Required work => A verbatim reproduction of the lines below, from the line containing "have h2 : i" through the line containing "-- A's loop", both ends included, is the whole required output.

::::::

-- pv_equiv track=rewrite | github.com/emerging-welfare/kAlpha | kAlpha.py | resolve_entity_discontinuity
-- ===== SOURCE A (Python) =====
-- def resolve_entity_discontinuity(entity_ids):
--     """
--     entity_ids is a sorted list of sentence and word ids of the entity.
--     If tokens in the entity span are discontinuous, divides into multiple continuous parts.
--     Returns a list of entities, each containing entity ids.
--     """
--
--     if len(entity_ids) == 1:
--         return [entity_ids]
--
--     entities = []
--     idx = 0
--     up_to_idx = 0
--     while idx < len(entity_ids) - 1:
--         curr_word_id = entity_ids[idx][1]
--         next_word_id = entity_ids[idx+1][1]
--
--         if curr_word_id + 1 != next_word_id: # if there is a discontinuity
--             entities.append(entity_ids[up_to_idx:idx+1])
--             up_to_idx = idx+1
--
--         idx += 1
--
--     entities.append(entity_ids[up_to_idx:])
--
--     return entities
-- ===== SOURCE B (Python) =====
-- def resolve_entity_discontinuity(entity_ids):
--     """Element-wise grouping: grow the current (last) group token by token,
--     opening a fresh group whenever the new token's word id is not the
--     successor of the group's last word id. No indices, no slices."""
--     groups = [[]]
--     for tok in entity_ids:
--         last = groups[-1]
--         if last and last[-1][1] + 1 != tok[1]:
--             groups.append([tok])
--         else:
--             last.append(tok)
--     return groups
-- ===== Notes on version B (the rewrite author's own statement) =====
-- stated objective: alternative
-- what changed: Replaces A's index-based while loop that detects breaks between adjacent positions and emits slices entity_ids[up_to:idx+1] with an element-wise fold that never indexes or slices: it grows the current group token by token and opens a fresh group when the incoming token does not continue it; the empty-input and singleton outputs fall out of the fold's seed with no special case.
import Mathlib
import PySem

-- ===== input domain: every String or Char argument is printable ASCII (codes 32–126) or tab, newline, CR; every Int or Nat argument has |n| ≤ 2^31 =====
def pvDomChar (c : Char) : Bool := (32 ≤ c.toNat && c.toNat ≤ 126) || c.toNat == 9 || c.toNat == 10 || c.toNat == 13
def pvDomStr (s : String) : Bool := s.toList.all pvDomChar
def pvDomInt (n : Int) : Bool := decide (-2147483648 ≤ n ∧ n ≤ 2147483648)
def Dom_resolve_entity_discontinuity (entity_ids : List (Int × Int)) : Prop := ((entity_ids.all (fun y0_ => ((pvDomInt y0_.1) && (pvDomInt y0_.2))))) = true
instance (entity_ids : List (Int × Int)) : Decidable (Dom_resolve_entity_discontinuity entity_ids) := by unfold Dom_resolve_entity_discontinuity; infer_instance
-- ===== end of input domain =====

-- B replaces A's index-scanning while loop that emits slices entity_ids[up_to:idx+1]
-- by an element-wise fold that grows the current group token by token (no indices,
-- no slices); alternative decomposition, same cost.

-- ===== PORT A =====
-- the while loop of A; indices idx, idx+1 are in range whenever the loop body runs,
-- so entity_ids[·] is read with getD (exact there)
def pvALoop (entity_ids : List (Int × Int)) (idx up_to_idx : Nat)
    (entities : List (List (Int × Int))) : List (List (Int × Int)) :=
  if _h : idx < entity_ids.length - 1 then
    if (entity_ids.getD idx (0, 0)).2 + 1 != (entity_ids.getD (idx + 1) (0, 0)).2 then
      pvALoop entity_ids (idx + 1) (idx + 1)
        (entities ++ [PySem.List.slice entity_ids (some (up_to_idx : Int)) (some ((idx + 1 : Nat) : Int))])
    else
      pvALoop entity_ids (idx + 1) up_to_idx entities
  else
    entities ++ [PySem.List.slice entity_ids (some (up_to_idx : Int)) none]
termination_by entity_ids.length - 1 - idx

def resolve_entity_discontinuity (entity_ids : List (Int × Int)) : List (List (Int × Int)) :=
  if entity_ids.length == 1 then [entity_ids]
  else pvALoop entity_ids 0 0 []

-- ===== PORT B =====
-- one step of B's for loop: look at the last group; open a new group on a break,
-- otherwise append the token to it
def pvBStep (groups : List (List (Int × Int))) (tok : Int × Int) : List (List (Int × Int)) :=
  let last := groups.getLastD []
  if last ≠ [] ∧ (last.getLastD (0, 0)).2 + 1 ≠ tok.2 then
    groups ++ [[tok]]
  else
    groups.dropLast ++ [last ++ [tok]]

def resolve_entity_discontinuity_alt (entity_ids : List (Int × Int)) : List (List (Int × Int)) :=
  entity_ids.foldl pvBStep [[]]

-- ===== PRECONDITION & SPEC =====
def Spec_resolve_entity_discontinuity (entity_ids : List (Int × Int)) (out : List (List (Int × Int))) : Prop := out = resolve_entity_discontinuity_alt entity_ids
instance (entity_ids : List (Int × Int)) (out : List (List (Int × Int))) : Decidable (Spec_resolve_entity_discontinuity entity_ids out) := by unfold Spec_resolve_entity_discontinuity; infer_instance

-- ===== CLAIM (what is proved, stated in full; the proofs are below) =====
def Claim_equal_resolve_entity_discontinuity : Prop := ∀ (entity_ids : List (Int × Int)), Dom_resolve_entity_discontinuity entity_ids → Spec_resolve_entity_discontinuity entity_ids (resolve_entity_discontinuity entity_ids)

-- ===== LEMMAS AND PROOFS =====

-- common reference shape: pvChop prev rest = (continuation of the current group, remaining groups)
def pvChop (prev : Int) : List (Int × Int) → (List (Int × Int)) × List (List (Int × Int))
  | [] => ([], [])
  | x :: r =>
    if prev + 1 ≠ x.2 then
      ([], (x :: (pvChop x.2 r).1) :: (pvChop x.2 r).2)
    else
      (x :: (pvChop x.2 r).1, (pvChop x.2 r).2)

-- B's fold, started with finished groups `done` and a nonempty current group `cur ++ [p]`
theorem pvBFold_eq (rest : List (Int × Int)) :
    ∀ (done : List (List (Int × Int))) (cur : List (Int × Int)) (p : Int × Int),
      List.foldl pvBStep (done ++ [cur ++ [p]]) rest
        = done ++ ((cur ++ [p] ++ (pvChop p.2 rest).1) :: (pvChop p.2 rest).2) := by
  induction rest with
  | nil => intro done cur p; simp [pvChop]
  | cons x r ih =>
    intro done cur p
    rw [List.foldl_cons]
    have hstep : pvBStep (done ++ [cur ++ [p]]) x
        = if p.2 + 1 ≠ x.2 then (done ++ [cur ++ [p]]) ++ [[x]]
          else done ++ [(cur ++ [p]) ++ [x]] := by
      simp [pvBStep]
    by_cases hb : p.2 + 1 ≠ x.2
    · rw [hstep, if_pos hb]
      have : (done ++ [cur ++ [p]]) ++ [[x]] = (done ++ [cur ++ [p]]) ++ [([] : List (Int × Int)) ++ [x]] := by simp
      rw [this, ih (done ++ [cur ++ [p]]) [] x]
      simp [pvChop, if_pos hb]
    · rw [hstep, if_neg hb]
      have : done ++ [(cur ++ [p]) ++ [x]] = done ++ [(cur ++ [p]) ++ [x]] := rfl
      rw [ih done (cur ++ [p]) x]
      simp [pvChop, if_neg hb]

-- B on a nonempty list
theorem pvB_cons (x : Int × Int) (rest : List (Int × Int)) :
    resolve_entity_discontinuity_alt (x :: rest)
      = (x :: (pvChop x.2 rest).1) :: (pvChop x.2 rest).2 := by
  rw [resolve_entity_discontinuity_alt, List.foldl_cons]
  have h0 : pvBStep [[]] x = [] ++ [([] : List (Int × Int)) ++ [x]] := by
    simp [pvBStep]
  rw [h0, pvBFold_eq rest [] [] x]
  simp

-- slice extension on the drop/take form: xs[u:i+1] ++ [xs[i+1]] = xs[u:i+2]
theorem pvSlice_snoc (xs : List (Int × Int)) (u i : Nat) (hu : u ≤ i + 1)
    (hi : i + 1 < xs.length) :
    (xs.drop u).take (i + 1 - u) ++ [xs.getD (i + 1) (0, 0)]
      = (xs.drop u).take (i + 2 - u) := by
  have h2 : i + 2 - u = (i + 1 - u) + 1 := by omega
  rw [h2, List.take_add_one]
  have : (xs.drop u)[i + 1 - u]? = some (xs.getD (i + 1) (0, 0)) := by
    have hidx : u + (i + 1 - u) = i + 1 := by omega
    rw [List.getElem?_drop, hidx, List.getElem?_eq_getElem hi,
      List.getD_eq_getElem xs (0, 0) hi]
  rw [this]
  rfl

-- A's loop produces the finished groups plus the grouping of the rest
theorem pvALoop_eq (xs : List (Int × Int)) (idx up_to : Nat) (acc : List (List (Int × Int)))
    (hu : up_to ≤ idx) (hi : idx < xs.length) :
    pvALoop xs idx up_to acc
      = acc ++ (((xs.drop up_to).take (idx + 1 - up_to)
                  ++ (pvChop (xs.getD idx (0, 0)).2 (xs.drop (idx + 1))).1)
                :: (pvChop (xs.getD idx (0, 0)).2 (xs.drop (idx + 1))).2) := by
  by_cases h : idx < xs.length - 1
  · have hdrop : xs.drop (idx + 1) = xs.getD (idx + 1) (0, 0) :: xs.drop (idx + 2) := by
      rw [List.getD_eq_getElem xs (0,0) (by omega)]
      exact List.drop_eq_getElem_cons (by omega)
    rw [pvALoop, dif_pos h, hdrop]
    by_cases hb : (xs.getD idx (0, 0)).2 + 1 ≠ (xs.getD (idx + 1) (0, 0)).2
    · rw [if_pos (by simpa using hb)]
      rw [pvALoop_eq xs (idx + 1) (idx + 1) _ (le_refl _) (by omega)]
      rw [pvChop, if_pos hb]
      have hsl : (xs.drop (idx + 1)).take (idx + 1 + 1 - (idx + 1))
          = [xs.getD (idx + 1) (0, 0)] := by
        have := pvSlice_snoc xs (idx + 1) idx (le_refl _) (by omega)
        have hz : idx + 1 - (idx + 1) = 0 := by omega
        rw [show idx + 1 + 1 - (idx + 1) = idx + 2 - (idx + 1) from by omega, ← this, hz]
        simp
      rw [hsl, PySem.List.slice_natCast]
      simp
    · rw [if_neg (by simpa using hb)]
      rw [pvALoop_eq xs (idx + 1) up_to _ (by omega) (by omega)]
      rw [pvChop, if_neg hb]
      rw [show idx + 1 + 1 - up_to = idx + 2 - up_to from by omega,
        ← pvSlice_snoc xs up_to idx (by omega) (by omega)]
      simp
  · have hdrop : xs.drop (idx + 1) = [] := List.drop_eq_nil_of_le (by omega)
    rw [pvALoop, dif_neg h, hdrop, pvChop]
    rw [PySem.List.slice_from_natCast]
    have : (xs.drop up_to).take (idx + 1 - up_to) = xs.drop up_to := by
      apply List.take_of_length_le
      simp
      omega
    rw [this]
    simp
termination_by xs.length - 1 - idx

-- ===== VERDICT (by name: the statement is the Claim_ definition above) =====
theorem resolve_entity_discontinuity_spec : Claim_equal_resolve_entity_discontinuity := by
  intro xs _
  show resolve_entity_discontinuity xs = resolve_entity_discontinuity_alt xs
  rw [resolve_entity_discontinuity]
  by_cases h1 : xs.length = 1
  · obtain ⟨x, hx⟩ : ∃ x, xs = [x] := by
      cases xs with
      | nil => simp at h1
      | cons a t => cases t with
        | nil => exact ⟨a, rfl⟩
        | cons b r => simp at h1
    subst hx
    simp [resolve_entity_discontinuity_alt, pvBStep]
  · rw [if_neg (by simpa using h1)]
    cases xs with
    | nil =>
      rw [pvALoop]
      simp [resolve_entity_discontinuity_alt]
    | cons x rest =>
      rw [pvALoop_eq (x :: rest) 0 0 [] (le_refl _) (by simp), pvB_cons]
      simp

::::::

Answer =>
  have h2 : i + 2 - u = (i + 1 - u) + 1 := by omega
  rw [h2, List.take_add_one]
  have : (xs.drop u)[i + 1 - u]? = some (xs.getD (i + 1) (0, 0)) := by
    have hidx : u + (i + 1 - u) = i + 1 := by omega
    rw [List.getElem?_drop, hidx, List.getElem?_eq_getElem hi,
      List.getD_eq_getElem xs (0, 0) hi]
  rw [this]
  rfl

-- A's loop produces the finished groups plus the grouping of the rest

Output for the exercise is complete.